Data sampling and desensitization are common test functions. For example, if you use online services to create a test database, you cannot extract the entire database but need to encrypt sensitive data.
Consider the following Oracle example.
SELECT COUNT(innerQuery.C1) FROM (
SELECT ? AS C1FROM RM_SALE_APPORTION SAMPLE BLOCK (?, ?) SEED (?) "RM_SALE_APPORTION"
) innerQuery
SAMPLE [ BLOCK ]
(sample_percent)
[ SEED (seed_value) ]
A variant of the SAMPLE clause is SAMPLE BLOCK, where each block of
records has the same chance of being selected, 20% in our example.

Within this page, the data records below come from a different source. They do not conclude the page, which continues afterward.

-- pv_equiv track=rewrite | github.com/tigistzelalem/CompetitiveProgramming | A_Hulk.py | sentence
-- ===== SOURCE A (Python) =====
-- def sentence(n):
--         if n == 1:
--             return 'I hate it'
--         elif n == 2:
--             return 'I hate that I love it'
--         elif n == 3:
--             return 'I hate that I love that I hate it'
--         else:
--             if n % 2 == 0:
--                 return 'I hate that I love ' +  sentence(n-1)
--             else:
--                 return 'I hate that ' + sentence(n-1)
-- ===== SOURCE B (Python) =====
-- def sentence(n):
--     BASE = {1: 'I hate it', 2: 'I hate that I love it', 3: 'I hate that I love that I hate it'}
--     if n <= 3:
--         return BASE[n]
--     out = ''
--     for k in range(n, 3, -1):
--         out += 'I hate that I love ' if k % 2 == 0 else 'I hate that '
--     return out + BASE[3]
-- ===== Notes on version B (the rewrite author's own statement) =====
-- stated objective: alternative
-- what changed: Replaces A's recursion (one stack frame per clause, peeling a clause prefix off the front each call) with a flat accumulator loop over range(n,3,-1) that appends each clause's text, plus a base-case dict; no recursion, constant stack depth.
import Mathlib
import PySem

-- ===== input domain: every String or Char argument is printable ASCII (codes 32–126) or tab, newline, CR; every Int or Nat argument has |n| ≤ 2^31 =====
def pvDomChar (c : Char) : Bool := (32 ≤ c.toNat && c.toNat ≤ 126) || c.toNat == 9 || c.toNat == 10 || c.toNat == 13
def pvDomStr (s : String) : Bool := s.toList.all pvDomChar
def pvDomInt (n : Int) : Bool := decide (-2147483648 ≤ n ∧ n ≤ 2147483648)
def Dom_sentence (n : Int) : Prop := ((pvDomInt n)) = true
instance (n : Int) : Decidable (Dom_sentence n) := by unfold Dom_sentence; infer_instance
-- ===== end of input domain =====

-- B replaces A's recursion with a flat accumulator loop over range(n,3,-1); A = B for all n ≥ 1
-- (for n ≤ 0 Python A recurses forever — RecursionError — so those inputs are outside Pre_).

-- ===== PORT A =====
def sentence (n : Int) : String :=
  if n ≤ 0 then ""  -- totality guard only: Python's recursion never returns here (outside Pre_)
  else if n = 1 then "I hate it"
  else if n = 2 then "I hate that I love it"
  else if n = 3 then "I hate that I love that I hate it"
  else if n % 2 = 0 then "I hate that I love " ++ sentence (n - 1)
  else "I hate that " ++ sentence (n - 1)
termination_by n.toNat
decreasing_by all_goals omega

-- ===== PORT B =====
-- BASE = {1: …, 2: …, 3: …}
def sentenceAltBase : PySem.Dict Int String :=
  PySem.Dict.ofList
    [((1 : Int), "I hate it"), (2, "I hate that I love it"), (3, "I hate that I love that I hate it")]

def sentence_alt (n : Int) : String :=
  if n ≤ 3 then (PySem.Dict.get? sentenceAltBase n).getD ""  -- none = KeyError (n ≤ 0): outside Pre_
  else
    (PySem.List.pyRange n 3 (-1)).foldl
      (fun out k => out ++ (if k % 2 = 0 then "I hate that I love " else "I hate that ")) ""
    ++ (PySem.Dict.get? sentenceAltBase 3).getD ""

-- ===== PRECONDITION & SPEC =====
-- Pre_ excludes exactly n ≤ 0, where Python A raises RecursionError (unbounded recursion).
def Pre_sentence (n : Int) : Prop := 1 ≤ n
instance (n : Int) : Decidable (Pre_sentence n) := by unfold Pre_sentence; infer_instance
def pvWitness_sentence : Int := (5)

def Spec_sentence (n : Int) (out : String) : Prop := out = sentence_alt n
instance (n : Int) (out : String) : Decidable (Spec_sentence n out) := by unfold Spec_sentence; infer_instance

-- ===== CLAIM (what is proved, stated in full; the proofs are below) =====
def Claim_equal_sentence : Prop := ∀ (n : Int), Dom_sentence n → Pre_sentence n → Spec_sentence n (sentence n)

-- ===== LEMMAS AND PROOFS =====

-- pull the initial accumulator out of B's append-loop
theorem sentence_foldl_out (g : Int → String) (l : List Int) (init : String) :
    l.foldl (fun a k => a ++ g k) init = init ++ l.foldl (fun a k => a ++ g k) "" := by
  induction l generalizing init with
  | nil => simp [List.foldl]
  | cons x xs ih =>
      simp only [List.foldl]
      rw [ih (init ++ g x), ih ("" ++ g x)]
      simp [String.append_assoc]

-- one unfolding step of B for n ≥ 4
theorem sentence_alt_step (n : Int) (h : 3 < n) :
    sentence_alt n =
      (if n % 2 = 0 then "I hate that I love " else "I hate that ") ++ sentence_alt (n - 1) := by
  by_cases h4 : n = 4
  · subst h4
    simp [sentence_alt, sentenceAltBase, PySem.Dict.get?, PySem.Dict.ofList, PySem.Dict.update,
      PySem.Dict.empty, PySem.Dict.insert, PySem.Dict.contains, PySem.List.pyRange_neg_one]
  · have h5 : 3 < n - 1 := by omega
    conv_lhs => rw [sentence_alt, if_neg (show ¬ n ≤ 3 by omega), PySem.List.pyRange_neg_one_cons h]
    conv_rhs => rw [sentence_alt, if_neg (show ¬ n - 1 ≤ 3 by omega)]
    simp only [List.foldl]
    rw [sentence_foldl_out]
    simp [String.append_assoc]

theorem sentence_main (k : Nat) : ∀ n : Int, 1 ≤ n → n ≤ (k : Int) → sentence n = sentence_alt n := by
  induction k with
  | zero => intro n h1 h2; omega
  | succ k ih =>
      intro n h1 h2
      by_cases h3 : n ≤ 3
      · interval_cases n <;>
          simp [sentence, sentence_alt, sentenceAltBase, PySem.Dict.get?, PySem.Dict.ofList,
            PySem.Dict.update, PySem.Dict.empty, PySem.Dict.insert, PySem.Dict.contains]
      · have h3' : 3 < n := by omega
        rw [sentence, if_neg (by omega), if_neg (by omega), if_neg (by omega), if_neg (by omega)]
        rw [sentence_alt_step n h3', ih (n - 1) (by omega) (by omega)]
        by_cases hp : n % 2 = 0
        · rw [if_pos hp, if_pos hp]
        · rw [if_neg hp, if_neg hp]

-- ===== VERDICT (by name: the statement is the Claim_ definition above) =====
theorem sentence_spec : Claim_equal_sentence := by
  intro n _ hpre
  unfold Spec_sentence
  exact sentence_main n.toNat n hpre (by omega)
-- pv_equiv track=rewrite | github.com/Senichkaa/lab1-on-python | lab5/rect_generate.py | generate_inner_rectangle
-- ===== SOURCE A (Python) =====
-- def generate_inner_rectangle(width, height, symbol_color):
--     rectangle = [[" " for _ in range(width)] for _ in range(height)]
--     if width > 2 and height > 2:
--         offset_right = (width // 2) + 3
--         offset_down = height // 2
--         for i in range(height):
--             for j in range(width):
--                 if i == 0 or i == height - 1 or j == 0 or j == width - 1:
--                     rectangle[i][j] = symbol_color
--                 if (
--                     i >= offset_down
--                     and i < height - offset_down
--                     and j >= offset_right
--                     and j < width - offset_right
--                 ):
--                     rectangle[i][j] = " "
--     return rectangle
-- ===== SOURCE B (Python) =====
-- def generate_inner_rectangle(width, height, symbol_color):
--     # The "clear inner region" step of the original is a no-op (its column range
--     # [width//2+3, width-width//2-3) is always empty), so the result is simply a
--     # hollow border rectangle, built here directly row by row.
--     if width > 2 and height > 2:
--         border_row = [symbol_color] * width
--         inner_row = [symbol_color] + [" "] * (width - 2) + [symbol_color]
--         return [list(border_row)] + [list(inner_row) for _ in range(height - 2)] + [list(border_row)]
--     return [[" "] * width for _ in range(height)]
-- ===== Notes on version B (the rewrite author's own statement) =====
-- stated objective: simpler
-- what changed: Replaces the per-cell double loop with conditional writes by direct row construction: the inner-clear step is provably a no-op (its column range is always empty), so B builds the hollow rectangle from one border row and height-2 interior rows.
import Mathlib
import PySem

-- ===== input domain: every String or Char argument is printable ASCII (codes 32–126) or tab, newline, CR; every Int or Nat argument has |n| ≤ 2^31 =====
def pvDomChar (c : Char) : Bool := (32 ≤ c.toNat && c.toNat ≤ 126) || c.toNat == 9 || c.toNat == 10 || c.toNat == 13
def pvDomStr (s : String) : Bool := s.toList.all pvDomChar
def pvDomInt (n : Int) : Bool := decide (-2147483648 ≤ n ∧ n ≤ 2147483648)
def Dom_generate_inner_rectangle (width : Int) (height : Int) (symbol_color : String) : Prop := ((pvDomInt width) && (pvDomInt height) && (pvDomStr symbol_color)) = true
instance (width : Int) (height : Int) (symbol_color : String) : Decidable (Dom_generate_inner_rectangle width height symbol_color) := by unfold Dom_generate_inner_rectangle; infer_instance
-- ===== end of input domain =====

-- B builds the hollow border rectangle directly row by row (the original's inner-clear step is a no-op); simpler decomposition, same result.


-- ===== PORT A =====
-- rectangle[i][j] = v; exact for 0 ≤ i < len(rect) and 0 ≤ j < len(rect[i]), which holds at every use below (i, j come from range(height)/range(width))
def pvSetCell (rect : List (List String)) (i j : Int) (v : String) : List (List String) :=
  rect.modify i.toNat (fun row => row.set j.toNat v)

def generate_inner_rectangle (width : Int) (height : Int) (symbol_color : String) : List (List String) :=
  let rectangle := (PySem.List.pyRange 0 height 1).map (fun _ => (PySem.List.pyRange 0 width 1).map (fun _ => " "))
  if width > 2 ∧ height > 2 then
    let offset_right := PySem.Int.floordiv width 2 + 3
    let offset_down := PySem.Int.floordiv height 2
    (PySem.List.pyRange 0 height 1).foldl (fun rect i =>
      (PySem.List.pyRange 0 width 1).foldl (fun rect j =>
        let rect1 := if i = 0 ∨ i = height - 1 ∨ j = 0 ∨ j = width - 1
          then pvSetCell rect i j symbol_color else rect
        if offset_down ≤ i ∧ i < height - offset_down ∧ offset_right ≤ j ∧ j < width - offset_right
          then pvSetCell rect1 i j " " else rect1) rect) rectangle
  else rectangle

-- ===== PORT B =====
def generate_inner_rectangle_alt (width : Int) (height : Int) (symbol_color : String) : List (List String) :=
  if width > 2 ∧ height > 2 then
    let border_row := List.replicate width.toNat symbol_color
    let inner_row := [symbol_color] ++ List.replicate (width - 2).toNat " " ++ [symbol_color]
    [border_row] ++ List.replicate (height - 2).toNat inner_row ++ [border_row]
  else List.replicate height.toNat (List.replicate width.toNat " ")

-- ===== PRECONDITION & SPEC =====
def Spec_generate_inner_rectangle (width : Int) (height : Int) (symbol_color : String) (out : List (List String)) : Prop := out = generate_inner_rectangle_alt width height symbol_color
instance (width : Int) (height : Int) (symbol_color : String) (out : List (List String)) : Decidable (Spec_generate_inner_rectangle width height symbol_color out) := by unfold Spec_generate_inner_rectangle; infer_instance

-- ===== CLAIM (what is proved, stated in full; the proofs are below) =====
def Claim_equal_generate_inner_rectangle : Prop := ∀ (width : Int) (height : Int) (symbol_color : String), Dom_generate_inner_rectangle width height symbol_color → Spec_generate_inner_rectangle width height symbol_color (generate_inner_rectangle width height symbol_color)

-- ===== LEMMAS AND PROOFS =====

-- A fold of modifications all at row index i is one modification at i.
lemma pv_foldl_modify_dist {α β : Type} (i : Nat) (g : β → α → α) :
    ∀ (L : List β) (rect : List α),
      L.foldl (fun r j => r.modify i (g j)) rect
        = rect.modify i (fun row => L.foldl (fun row j => g j row) row) := by
  intro L
  induction L with
  | nil => intro rect; exact (List.modify_id i rect).symm
  | cons a L ih =>
    intro rect
    simp only [List.foldl_cons, ih, List.modify_modify_eq]
    rfl

-- Folding conditional writes at successive indices 0..n-1 is a mapIdx.
lemma pv_foldl_range_modify {α : Type} (g : Nat → α → α) :
    ∀ (n : Nat) (l : List α),
      (List.range n).foldl (fun r k => r.modify k (g k)) l
        = l.mapIdx (fun k x => if k < n then g k x else x) := by
  intro n
  induction n with
  | zero => intro l; apply List.ext_getElem <;> simp
  | succ n ih =>
    intro l
    rw [List.range_succ, List.foldl_append, ih]
    apply List.ext_getElem
    · simp
    · intro k hk hk'
      simp only [List.foldl_cons, List.foldl_nil]
      rw [List.getElem_modify]
      by_cases h : n = k
      · subst h
        simp only [List.getElem_mapIdx]
        simp
      · simp only [List.getElem_mapIdx]
        have hk'' : k < l.length := by simpa using hk'
        by_cases h2 : k < n
        · simp [h, h2, Nat.lt_succ_of_lt h2]
        · have : ¬ k < n + 1 := by omega
          simp [h, h2, this]

lemma pv_foldl_range_setIf {α : Type} (c : Nat → Prop) [DecidablePred c] (v : α) :
    ∀ (n : Nat) (l : List α),
      (List.range n).foldl (fun row k => if c k then row.set k v else row) l
        = l.mapIdx (fun k x => if k < n ∧ c k then v else x) := by
  intro n
  induction n with
  | zero => intro l; apply List.ext_getElem <;> simp
  | succ n ih =>
    intro l
    rw [List.range_succ, List.foldl_append, ih]
    apply List.ext_getElem
    · by_cases h : c n <;> simp [h]
    · intro k hk hk'
      simp only [List.foldl_cons, List.foldl_nil]
      by_cases h : c n
      · simp only [h, if_true]
        rw [List.getElem_set]
        by_cases he : n = k
        · subst he
          simp [h]
        · simp only [List.getElem_mapIdx]
          by_cases h2 : k < n
          · simp [he, h2, Nat.lt_succ_of_lt h2]
          · have : ¬ k < n + 1 := by omega
            simp [he, h2, this]
      · simp only [h, if_false]
        simp only [List.getElem_mapIdx]
        by_cases h2 : k < n
        · simp [h2, Nat.lt_succ_of_lt h2]
        · by_cases h3 : k < n + 1
          · have : k = n := by omega
            subst this
            simp [h3, h]
          · simp [h2, h3]

-- Closed form of A's whole computation in the guarded case: a mapIdx over the all-spaces grid.
lemma pv_A_closed (w h : Int) (s : String) (hw : w > 2) (hh : h > 2) :
    generate_inner_rectangle w h s
      = (List.replicate h.toNat (List.replicate w.toNat (" " : String))).mapIdx
          (fun k row => if k < h.toNat then
            row.mapIdx (fun m x =>
              if m < w.toNat ∧ ((k : Int) = 0 ∨ (k : Int) = h - 1 ∨ (m : Int) = 0 ∨ (m : Int) = w - 1)
              then s else x)
            else row) := by
  have hfd : PySem.Int.floordiv w 2 = w / 2 := PySem.Int.floordiv_eq_ediv_of_pos (by omega)
  have vac : ∀ i j : Int,
      ¬(PySem.Int.floordiv h 2 ≤ i ∧ i < h - PySem.Int.floordiv h 2 ∧
        PySem.Int.floordiv w 2 + 3 ≤ j ∧ j < w - (PySem.Int.floordiv w 2 + 3)) := by
    intro i j hc
    rw [hfd] at hc
    omega
  unfold generate_inner_rectangle
  simp only [if_pos (And.intro hw hh)]
  -- fuse the two per-cell conditional writes into a single row modification
  have h1 : ∀ i : Int,
      (fun (rect : List (List String)) (j : Int) =>
        let rect1 := if i = 0 ∨ i = h - 1 ∨ j = 0 ∨ j = w - 1 then pvSetCell rect i j s else rect
        if PySem.Int.floordiv h 2 ≤ i ∧ i < h - PySem.Int.floordiv h 2 ∧
           PySem.Int.floordiv w 2 + 3 ≤ j ∧ j < w - (PySem.Int.floordiv w 2 + 3)
        then pvSetCell rect1 i j " " else rect1)
    = fun rect j => rect.modify i.toNat
        (fun row => if i = 0 ∨ i = h - 1 ∨ j = 0 ∨ j = w - 1 then row.set j.toNat s else row) := by
    intro i
    funext rect j
    show (if _ then pvSetCell _ i j " " else _) = _
    rw [if_neg (vac i j)]
    by_cases hb : i = 0 ∨ i = h - 1 ∨ j = 0 ∨ j = w - 1
    · simp only [hb, if_true, pvSetCell]
    · simp only [hb, if_false]
      exact (List.modify_id i.toNat rect).symm
  simp only [h1]
  simp only [fun i => pv_foldl_modify_dist i.toNat
    (fun (j : Int) (row : List String) => if i = 0 ∨ i = h - 1 ∨ j = 0 ∨ j = w - 1 then row.set j.toNat s else row)
    (PySem.List.pyRange 0 w 1)]
  rw [PySem.List.pyRange_one 0 h, List.foldl_map]
  simp only [zero_add, Int.toNat_natCast]
  rw [pv_foldl_range_modify]
  simp only [List.map_const', List.length_map, List.length_range, PySem.List.length_pyRange_one, sub_zero]
  apply List.ext_getElem
  · simp
  · intro k hk hk'
    have hkh : k < h.toNat := by simpa using hk
    simp only [List.getElem_mapIdx, List.getElem_replicate]
    rw [if_pos hkh, if_pos hkh]
    rw [PySem.List.pyRange_one 0 w, List.foldl_map]
    simp only [zero_add, Int.toNat_natCast, sub_zero]
    rw [pv_foldl_range_setIf
      (fun m : Nat => (k : Int) = 0 ∨ (k : Int) = h - 1 ∨ (m : Int) = 0 ∨ (m : Int) = w - 1)
      s w.toNat (List.replicate w.toNat " ")]

-- Indexing a bordered row/grid [a] ++ replicate n b ++ [a] (written in cons form).
lemma pv_sandwich_getElem {α : Type} (a b : α) (n j : Nat) (hj : j < n + 2) :
    (a :: (List.replicate n b ++ [a]))[j]'(by simp; omega) = if j = 0 ∨ j = n + 1 then a else b := by
  rcases j with _ | j
  · simp
  · rw [List.getElem_cons_succ, List.getElem_append]
    by_cases h2 : j < n
    · rw [dif_pos (by simpa using h2)]
      rw [List.getElem_replicate, if_neg (by omega)]
    · rw [dif_neg (by simpa using h2)]
      have hjn : j = n := by omega
      subst hjn
      simp

-- ===== VERDICT (by name: the statement is the Claim_ definition above) =====
theorem generate_inner_rectangle_spec : Claim_equal_generate_inner_rectangle := by
  intro w h s _
  unfold Spec_generate_inner_rectangle
  by_cases hg : w > 2 ∧ h > 2
  · obtain ⟨hw, hh⟩ := hg
    rw [pv_A_closed w h s hw hh]
    unfold generate_inner_rectangle_alt
    rw [if_pos ⟨hw, hh⟩]
    simp only []
    have hW : (w - 2).toNat = w.toNat - 2 := by omega
    have hH : (h - 2).toNat = h.toNat - 2 := by omega
    have hW3 : 3 ≤ w.toNat := by omega
    have hH3 : 3 ≤ h.toNat := by omega
    rw [hW, hH]
    apply List.ext_getElem
    · simp; omega
    · intro k hk hk'
      have hkh : k < h.toNat := by simpa using hk
      simp only [List.getElem_mapIdx, List.getElem_replicate, if_pos hkh, List.cons_append]
      refine Eq.trans ?_ (pv_sandwich_getElem (List.replicate w.toNat s)
        ([s] ++ List.replicate (w.toNat - 2) " " ++ [s]) (h.toNat - 2) k (by omega)).symm
      by_cases hc : k = 0 ∨ k = h.toNat - 2 + 1
      · rw [if_pos hc]
        apply List.ext_getElem
        · simp
        · intro j hj hj'
          have hjw : j < w.toNat := by simpa using hj
          simp only [List.getElem_mapIdx, List.getElem_replicate]
          rw [if_pos ⟨hjw, by omega⟩]
      · rw [if_neg hc]
        apply List.ext_getElem
        · simp; omega
        · intro j hj hj'
          have hjw : j < w.toNat := by simpa using hj
          simp only [List.cons_append]
          refine Eq.trans ?_ (pv_sandwich_getElem s " " (w.toNat - 2) j (by omega)).symm
          simp only [List.getElem_mapIdx, List.getElem_replicate]
          by_cases hj0 : j = 0 ∨ j = w.toNat - 2 + 1
          · rw [if_pos hj0, if_pos ⟨hjw, by omega⟩]
          · rw [if_neg hj0, if_neg (by omega)]
  · unfold generate_inner_rectangle generate_inner_rectangle_alt
    rw [if_neg hg, if_neg hg]
    simp only [List.map_const', PySem.List.length_pyRange_one, sub_zero]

Since records are selected at the block level, this offers a performance improvement for
large tables and should not adversely impact the randomness of the sample.
sample_clause
The sample_clause lets you instruct Oracle to select from a random sample of rows from the table, rather than from the entire table.
BLOCK
BLOCK instructs Oracle to perform random block sampling instead of random row sampling.
sample_percent
sample_percent is a number specifying the percentage of the total row or block count to be included in the sample. The value must be in the range .000001 to (but not including) 100.
Restrictions on Sampling During Queries
You can specify SAMPLE only in a query that selects from a single table. Joins are not supported.
However, you can achieve the same results by using a CREATE TABLE ... AS SELECT query to materialize a sample of an underlying table and then rewrite the original query to refer to the newly created table sample.
If you wish, you can write additional queries to materialize samples for other tables.
When you specify SAMPLE, Oracle automatically uses cost-based optimization. Rule-based optimization is not supported by this clause.
--------------------------------------------------------------------------------
Caution:
The use of statistically incorrect assumptions when using this feature can lead to incorrect or undesirable results.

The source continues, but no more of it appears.